Cheguei a Istanbul sem saber muito bem porquê. Fui. Enquanto seguia para o centro da cidade, o movimento nas ruas pareceu-me assustador e selvagem. Perto de Taksim, um homem atravessa a rua na diagonal, seguido de mais três ou quatro pessoas que ignoram em absoluto a circulação dos carros. Criam a sua própria dinâmica e seja o que Alá quiser. Estamos em pleno ramadão, o que poderá correr mal?
O calor e a humidade estufavam o meu corpo quando o táxi me deixou em Beşiktaş. Nessa noite, acabaria por jantar em Eminonu e foi então, no meio desse centro conservador, entre mesquitas e bazares, entre vendedores de rua e turistas, que comecei a ganhar consciência da cidade onde estava.
Istanbul nasceu para servir de colónia a Byzas, devido ao sobrepovoamento.
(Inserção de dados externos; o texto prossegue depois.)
-- pv_equiv track=rewrite | github.com/TeamMoegMC/EnergyLevelTransition | src/util/utils.py | invert_injective_mapping
-- ===== SOURCE A (Python) =====
-- from typing import Mapping, MutableMapping, Any, Set, Callable, Tuple
--
-- def invert_injective_mapping(d: Mapping) -> Mapping:
--     """ Given an injective mapping a : A -> B, returns the map a' : B -> A """
--     f = dict()
--     for k, v in d.items():
--         if v not in f:
--             f[v] = k
--         else:
--             raise ValueError('Tried to injective invert a non-injective mapping')
--     return f
-- ===== SOURCE B (Python) =====
-- def invert_injective_mapping(d):
--     """ Given an injective mapping a : A -> B, returns the map a' : B -> A """
--     keys = list(d.keys())
--     vals = list(d.values())
--     if len(set(vals)) != len(vals):
--         raise ValueError('Tried to injective invert a non-injective mapping')
--     return dict(zip(vals, keys))
-- ===== Notes on version B (the rewrite author's own statement) =====
-- stated objective: alternative
-- what changed: A builds the inverse pair by pair with an in-loop membership test that raises mid-iteration; B never iterates pairs itself: it extracts the key and value columns, validates injectivity up front by comparing len(set(vals)) with len(vals), and then constructs the whole inverse in one shot as dict(zip(vals, keys)).
import Mathlib
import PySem

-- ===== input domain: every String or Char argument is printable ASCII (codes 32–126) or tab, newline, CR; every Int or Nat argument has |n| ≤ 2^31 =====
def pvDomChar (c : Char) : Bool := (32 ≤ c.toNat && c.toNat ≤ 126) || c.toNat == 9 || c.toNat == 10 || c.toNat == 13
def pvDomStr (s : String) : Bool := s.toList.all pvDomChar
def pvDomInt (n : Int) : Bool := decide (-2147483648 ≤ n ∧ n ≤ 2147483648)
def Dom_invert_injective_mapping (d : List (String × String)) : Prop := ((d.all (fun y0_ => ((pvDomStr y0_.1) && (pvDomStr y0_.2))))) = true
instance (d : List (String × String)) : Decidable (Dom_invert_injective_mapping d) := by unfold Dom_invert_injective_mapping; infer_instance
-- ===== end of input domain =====

-- B validates injectivity up front via set-of-values size, then builds the inverse as dict(zip(vals, keys)); objective: alternative decomposition.


-- ===== PORT A =====
-- 'for k, v in d.items(): if v not in f: f[v] = k else: raise ValueError(...)';
-- the explicit raise is modelled by 'none' (such inputs are outside Pre_).
def invertLoopA : List (String × String) → PySem.Dict String String → Option (PySem.Dict String String)
  | [], f => some f
  | (k, v) :: rest, f =>
      if f.contains v then none   -- raise ValueError('Tried to injective invert a non-injective mapping')
      else invertLoopA rest (f.insert v k)

def invert_injective_mapping (d : List (String × String)) : List (String × String) :=
  match invertLoopA d PySem.Dict.empty with
  | some f => f.items
  | none => []   -- unreachable under Pre_ (Python raises here)

-- ===== PORT B =====
-- keys = list(d.keys()); vals = list(d.values());
-- if len(set(vals)) != len(vals): raise ValueError(...); return dict(zip(vals, keys))
def invert_injective_mapping_alt (d : List (String × String)) : List (String × String) :=
  let keys := d.map Prod.fst
  let vals := d.map Prod.snd
  if (PySem.Set.ofList vals).length = vals.length then
    (PySem.Dict.ofList (vals.zip keys)).items
  else []   -- raise ValueError(...): unreachable under Pre_

-- ===== PRECONDITION & SPEC =====
-- Pre_ excludes lists with duplicate values, on which both A and B raise ValueError,
-- and lists with duplicate keys, which do not encode a Python dict (dict keys are unique).
def Pre_invert_injective_mapping (d : List (String × String)) : Prop :=
  (d.map Prod.fst).Nodup ∧ (d.map Prod.snd).Nodup
instance (d : List (String × String)) : Decidable (Pre_invert_injective_mapping d) := by
  unfold Pre_invert_injective_mapping; infer_instance

def pvWitness_invert_injective_mapping : (List (String × String)) := [("a", "1"), ("b", "2")]

def Spec_invert_injective_mapping (d : List (String × String)) (out : List (String × String)) : Prop := out = invert_injective_mapping_alt d
instance (d : List (String × String)) (out : List (String × String)) : Decidable (Spec_invert_injective_mapping d out) := by unfold Spec_invert_injective_mapping; infer_instance

-- ===== CLAIM (what is proved, stated in full; the proofs are below) =====
def Claim_equal_invert_injective_mapping : Prop := ∀ (d : List (String × String)), Dom_invert_injective_mapping d → Pre_invert_injective_mapping d → Spec_invert_injective_mapping d (invert_injective_mapping d)

-- ===== LEMMAS AND PROOFS =====

-- A's loop, run over items with values fresh for f, succeeds and appends the swapped pairs.
theorem invertLoopA_spec (l : List (String × String)) (f : PySem.Dict String String)
    (hnd : (l.map Prod.snd).Nodup) (hfresh : ∀ p ∈ l, f.contains p.2 = false) :
    ∃ g, invertLoopA l f = some g ∧ g.items = f.items ++ l.map (fun p => (p.2, p.1)) := by
  induction l generalizing f with
  | nil => exact ⟨f, rfl, by simp⟩
  | cons p rest ih =>
    obtain ⟨k, v⟩ := p
    simp only [List.map_cons, List.nodup_cons] at hnd
    have hfv : f.contains v = false := hfresh (k, v) (List.mem_cons_self)
    have hfresh' : ∀ q ∈ rest, (f.insert v k).contains q.2 = false := by
      intro q hq
      rw [PySem.Dict.contains_insert]
      have h1 : (q.2 == v) = false := by
        simp only [beq_eq_false_iff_ne, ne_eq]
        intro h; exact hnd.1 (h ▸ List.mem_map_of_mem hq)
      rw [h1, hfresh q (List.mem_cons_of_mem _ hq)]; rfl
    obtain ⟨g, hg, hitems⟩ := ih (f.insert v k) hnd.2 hfresh'
    refine ⟨g, ?_, ?_⟩
    · simp [invertLoopA, hfv, hg]
    · rw [hitems, PySem.Dict.items_insert_of_not_contains f k hfv]
      simp

-- ===== VERDICT (by name: the statement is the Claim_ definition above) =====
theorem invert_injective_mapping_spec : Claim_equal_invert_injective_mapping := by
  intro d _ hpre
  unfold Spec_invert_injective_mapping invert_injective_mapping invert_injective_mapping_alt
  have hsnd : (d.map Prod.snd).Nodup := hpre.2
  -- A side
  obtain ⟨g, hg, hitems⟩ := invertLoopA_spec d PySem.Dict.empty hsnd
    (fun p _ => PySem.Dict.contains_empty p.2)
  rw [hg]
  -- B side: the set-size test passes
  have hset : PySem.Set.ofList (d.map Prod.snd) = d.map Prod.snd :=
    PySem.Set.ofList_eq_self_of_nodup _ hsnd
  have hzip : (d.map Prod.snd).zip (d.map Prod.fst) = d.map (fun p => (p.2, p.1)) := by
    rw [List.zip_map']
  have hB : (PySem.Dict.ofList ((d.map Prod.snd).zip (d.map Prod.fst))).items
      = d.map (fun p => (p.2, p.1)) := by
    rw [hzip, PySem.Dict.ofList]
    have := PySem.Dict.items_foldl_insert_fresh (k := Prod.fst) (v := Prod.snd)
      (l := d.map (fun p => (p.2, p.1))) (d := PySem.Dict.empty)
      (fun a _ => PySem.Dict.contains_empty a.1) (by simpa using hsnd)
    simpa using this
  simp only [hset, hB, hitems]
  rfl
Ao longo da sua história, viveu uma terrível dificuldade em tornar-se independente. Foi palco de disputas que, mais do que desenvolver, destruíram a cidade. Pelo menos até Constantino, que nela encontrou o entreposto comercial estratégico ideal para fazer crescer o império. O imperador foi, talvez, o primeiro a perceber a sua relevância geográfica. Também Justiniano se apaixonou por Istanbul, concedendo-lhe autonomia, sofisticação, estrutura e regras.
Porém, talvez tenha sido o sultanato a marcar aquilo que hoje são os turcos. Apesar de alguns reformistas terem dado um passo significativo na moldagem das idiossincrasias, tais como Abdul Hamit ou Mahmut II, o conservadorismo dos Sultões, a sua imponência e totalitarismo, deram à Turquia e a Istanbul uma cultura de mitomania e - sejamos honestos, mas simpáticos - de alguma aldrabice.
Não haverá muita diferença entre os embaixadores de então e os empresários que chegam hoje a Istanbul para beneficiar de excelentes factores comerciais. Tanto uns como outros tinham de condescender com a magnitude do poder, mostrar alguma subserviência e depender, depender muito. Nas ruas, a lógica é a mesma, desde os serviços mais simples, como a inspecção rodoviária. Foi precisamente aqui, neste serviço, que me apercebi da importância do pequeno poder, da posição dominante serôdia e saloia e, também, da pequena corrupção patente. O que é que eu fui lá fazer? Ora, nem eu sei, muito bem. Fui.
Mas, nem o fosso entre os mais pobres e os mais ricos, que em Istanbul é tão grande como as margens que o Bósforo separa, impede que estes fenómenos e trejeitos sociais se prolonguem para os mais abastados. Há construções absurdas, cedências de passagem, prestação de vassalagem, prioridades invertidas. Que a beleza aparente da cidade turística não te cegue. Que a limpeza das ruas não te engane. Que a segurança que sentes na rua não te deslumbre.
Conheci um homem chamado Ozan. Este homem contou-me, com naturalidade, que os turcos não querem ser europeus mas, antes, americanos; que não querem a organização norte-europeia da União dos 27, os seus métodos, a sua burocracia. Os turcos, segundo Ozan, querem continuar a desenrascar-se neste sistema selvagem de esquemas e manobras de diversão. Querem, no fundo, a conservação total da sua identidade. Falou-me disto com a mesma paixão com que os turcos espalham as bandeiras herdadas de Ataturk por toda a parte.
Foi então que encarei Taksim e Gayreteppe e vi uma cidade a crescer ao seu ritmo, esquizofrénico, é certo. Vi rapazes e raparigas, confiantes e sofisticados. Libertei-me, enfim, do etnocentrismo que tantas vezes esmagou os povos e os condicionou. Passeei pela cidade como passeio em Lisboa que, no fundo, não é assim tão diferente.
Quando dei o primeiro mergulho, em Porto Côvo, lembrei-me de Ozan e do seu sonho em banhar-se no Oceano Atlântico. Senti-me, como diz Vila-Matas, no centro do mundo. Estava, agora, de regresso a casa.